# United Towing Hull



## nigelcollett (Oct 26, 2005)

Hi all

Can any of the tug experts out there help me with details/pic of two United Towing tugs which were working in 1953.

They are the Bowman (1943) and the Welshman (1896?)

Many thanks

NigelC


----------



## K urgess (Aug 14, 2006)

Nigel

"Bowman"
Built 1943 by Richard Dunstan, Thorne. 1943-1948 "TID 24", Min of War Transport.
1948-1952 Lloyds Albert Yard and Motor Packet Steam Services Ltd., Southampton as "Ashford 24".
Purchased by UT in 1952 and scrapped in 1953.

"Welshman"(1)
Built in 1896 by J.P. Rennoldson & Son, South Shields.
Purchased by UT from T.Gray of Hull in 1921 and scrapped in 1953. 

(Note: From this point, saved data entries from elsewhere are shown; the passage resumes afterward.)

-- ===== PORT B =====
-- 0-based index of the `remaining`-th occurrence of ch, counting indices from i (Source B's enumerate loop)
def pvNthPos (chars : List Char) (ch : Char) (remaining i : Nat) : Option Int :=
  match chars with
  | [] => none
  | c :: cs =>
    if c = ch then
      if remaining = 1 then some (i : Int) else pvNthPos cs ch (remaining - 1) (i + 1)
    else pvNthPos cs ch remaining (i + 1)

-- Source B's nth_pos: -1 if need == 0, else the |need|-th occurrence of the relevant letter
def pvPos (chars : List Char) (need : Int) (pc nc : Char) : Option Int :=
  if need = 0 then some (-1)
  else pvNthPos chars (if 0 < need then pc else nc) need.natAbs 0

def get_earliest_alt (t : Int) (directions : String) (xdiff : Int) (ydiff : Int) : Int :=
  match pvPos directions.toList xdiff 'E' 'W', pvPos directions.toList ydiff 'N' 'S' with
  | some px, some py =>
    let ans := max (max px py) 0 + 1
    if ans ≤ t then ans else -1
  | _, _ => -1

-- ===== PRECONDITION & SPEC =====
-- Pre_ excludes exactly the inputs on which A raises IndexError: t exceeds the string length
-- and the target is not reached within the string (not enough of the needed letters, or the
-- string is empty).  A returns normally on every input satisfying Pre_.
def Pre_get_earliest (t : Int) (directions : String) (xdiff : Int) (ydiff : Int) : Prop :=
  t ≤ (directions.toList.length : Int) ∨
    (0 < directions.toList.length ∧
      xdiff ≤ (directions.toList.count 'E' : Int) ∧ -xdiff ≤ (directions.toList.count 'W' : Int) ∧
      ydiff ≤ (directions.toList.count 'N' : Int) ∧ -ydiff ≤ (directions.toList.count 'S' : Int))
instance (t : Int) (directions : String) (xdiff : Int) (ydiff : Int) : Decidable (Pre_get_earliest t directions xdiff ydiff) := by unfold Pre_get_earliest; infer_instance

def pvWitness_get_earliest : Int × String × Int × Int := (3, "ENW", 1, 1)

def Spec_get_earliest (t : Int) (directions : String) (xdiff : Int) (ydiff : Int) (out : Int) : Prop := out = get_earliest_alt t directions xdiff ydiff
instance (t : Int) (directions : String) (xdiff : Int) (ydiff : Int) (out : Int) : Decidable (Spec_get_earliest t directions xdiff ydiff out) := by unfold Spec_get_earliest; infer_instance

-- ===== CLAIM (what is proved, stated in full; the proofs are below) =====
def Claim_equal_get_earliest : Prop := ∀ (t : Int) (directions : String) (xdiff : Int) (ydiff : Int), Dom_get_earliest t directions xdiff ydiff → Pre_get_earliest t directions xdiff ydiff → Spec_get_earliest t directions xdiff ydiff (get_earliest t directions xdiff ydiff)

-- ===== LEMMAS AND PROOFS =====

-- A's loop rewritten over the suffix of the character list (proof-only reference version)
def pvSim (l : List Char) (fuel i : Nat) (x y : Int) : Int :=
  match fuel, l with
  | 0, _ => -1
  | _ + 1, [] => 0
  | f + 1, c :: cs =>
    let x' := pvStep 'E' 'W' c x
    let y' := pvStep 'N' 'S' c y
    if x' = 0 ∧ y' = 0 then (i : Int) + 1 else pvSim cs f (i + 1) x' y'

-- B's combination of the two search results, with the fuel bound and offset of A's loop
def pvCombine (ox oy : Option Int) (fuel i : Nat) : Int :=
  match ox, oy with
  | some px, some py =>
    if max (max px py) 0 + 1 ≤ (fuel : Int) then (i : Int) + (max (max px py) 0 + 1) else -1
  | _, _ => -1

theorem pvSim_zero (l : List Char) (i : Nat) (x y : Int) : pvSim l 0 i x y = -1 := by
  cases l <;> rfl

theorem pvCombine_zero (ox oy : Option Int) (i : Nat) : pvCombine ox oy 0 i = -1 := by
  cases ox with
  | none => rfl
  | some px =>
    cases oy with
    | none => rfl
    | some py =>
      have hM : (0 : Int) ≤ max (max px py) 0 := le_max_right _ _
      simp only [pvCombine, Nat.cast_zero]
      rw [if_neg (by omega)]

theorem pvNthPos_shift (l : List Char) : ∀ (ch : Char) (r i : Nat),
    pvNthPos l ch r (i + 1) = (pvNthPos l ch r i).map (· + 1) := by
  induction l with
  | nil => intro ch r i; simp [pvNthPos]
  | cons c cs ih =>
    intro ch r i
    simp only [pvNthPos]
    split_ifs <;> simp [ih]

theorem pvNthPos_some_ge (l : List Char) : ∀ (ch : Char) (r i : Nat) (p : Int),
    pvNthPos l ch r i = some p → (i : Int) ≤ p := by
  induction l with
  | nil => intro ch r i p h; simp [pvNthPos] at h
  | cons c cs ih =>
    intro ch r i p h
    simp only [pvNthPos] at h
    split_ifs at h with h1 h2
    · cases h; omega
    · have := ih ch (r - 1) (i + 1) p h; omega
    · have := ih ch r (i + 1) p h; omega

All these details are from the book "United Towing 1920-1990" by Alan Ford published by Hutton Press.
There is a photo of "Bowman" on page 146 and one of "Welshman" tied up between several others on page 10.

No physical details are given.
Cheers
Kris/


----------



## nigelcollett (Oct 26, 2005)

QSL Kris

Tks. I see both demised in 1953, probably as a result of the collision with Wilson Line's Salerno (IV) in the Humber that year.

Tks agn

CU

Rgds

NigelC


----------



## Merddin (Dec 21, 2017)

Bowman went for scrap not in 1953, but 1963. UTC purchased 3 TID tugs in the early 1950s and named them in the company fashion as Yeoman, Fenman and Bowman. These 3 were rebuilt with modified bows, a rounded stern and larger diameter funnels. They later bought another TID which kept its existing name of Tidspur, and other than the funnel being repainted in UTC colours, it was not altered. All went to Holland for scrapping in April 1963, but at least Yeoman and Fenman escaped the cutting torch at that time, as they were still in existence, (albeit derelict) as late as 1973.


----------



## Bob S (Jul 12, 2004)

http://www.shipspotting.com/gallery/photo.php?lid=2257881


----------



## Ann(McKinnon) (Jan 19, 2017)

I,m loving the little kitten peeping out of the catflap, very cute.


----------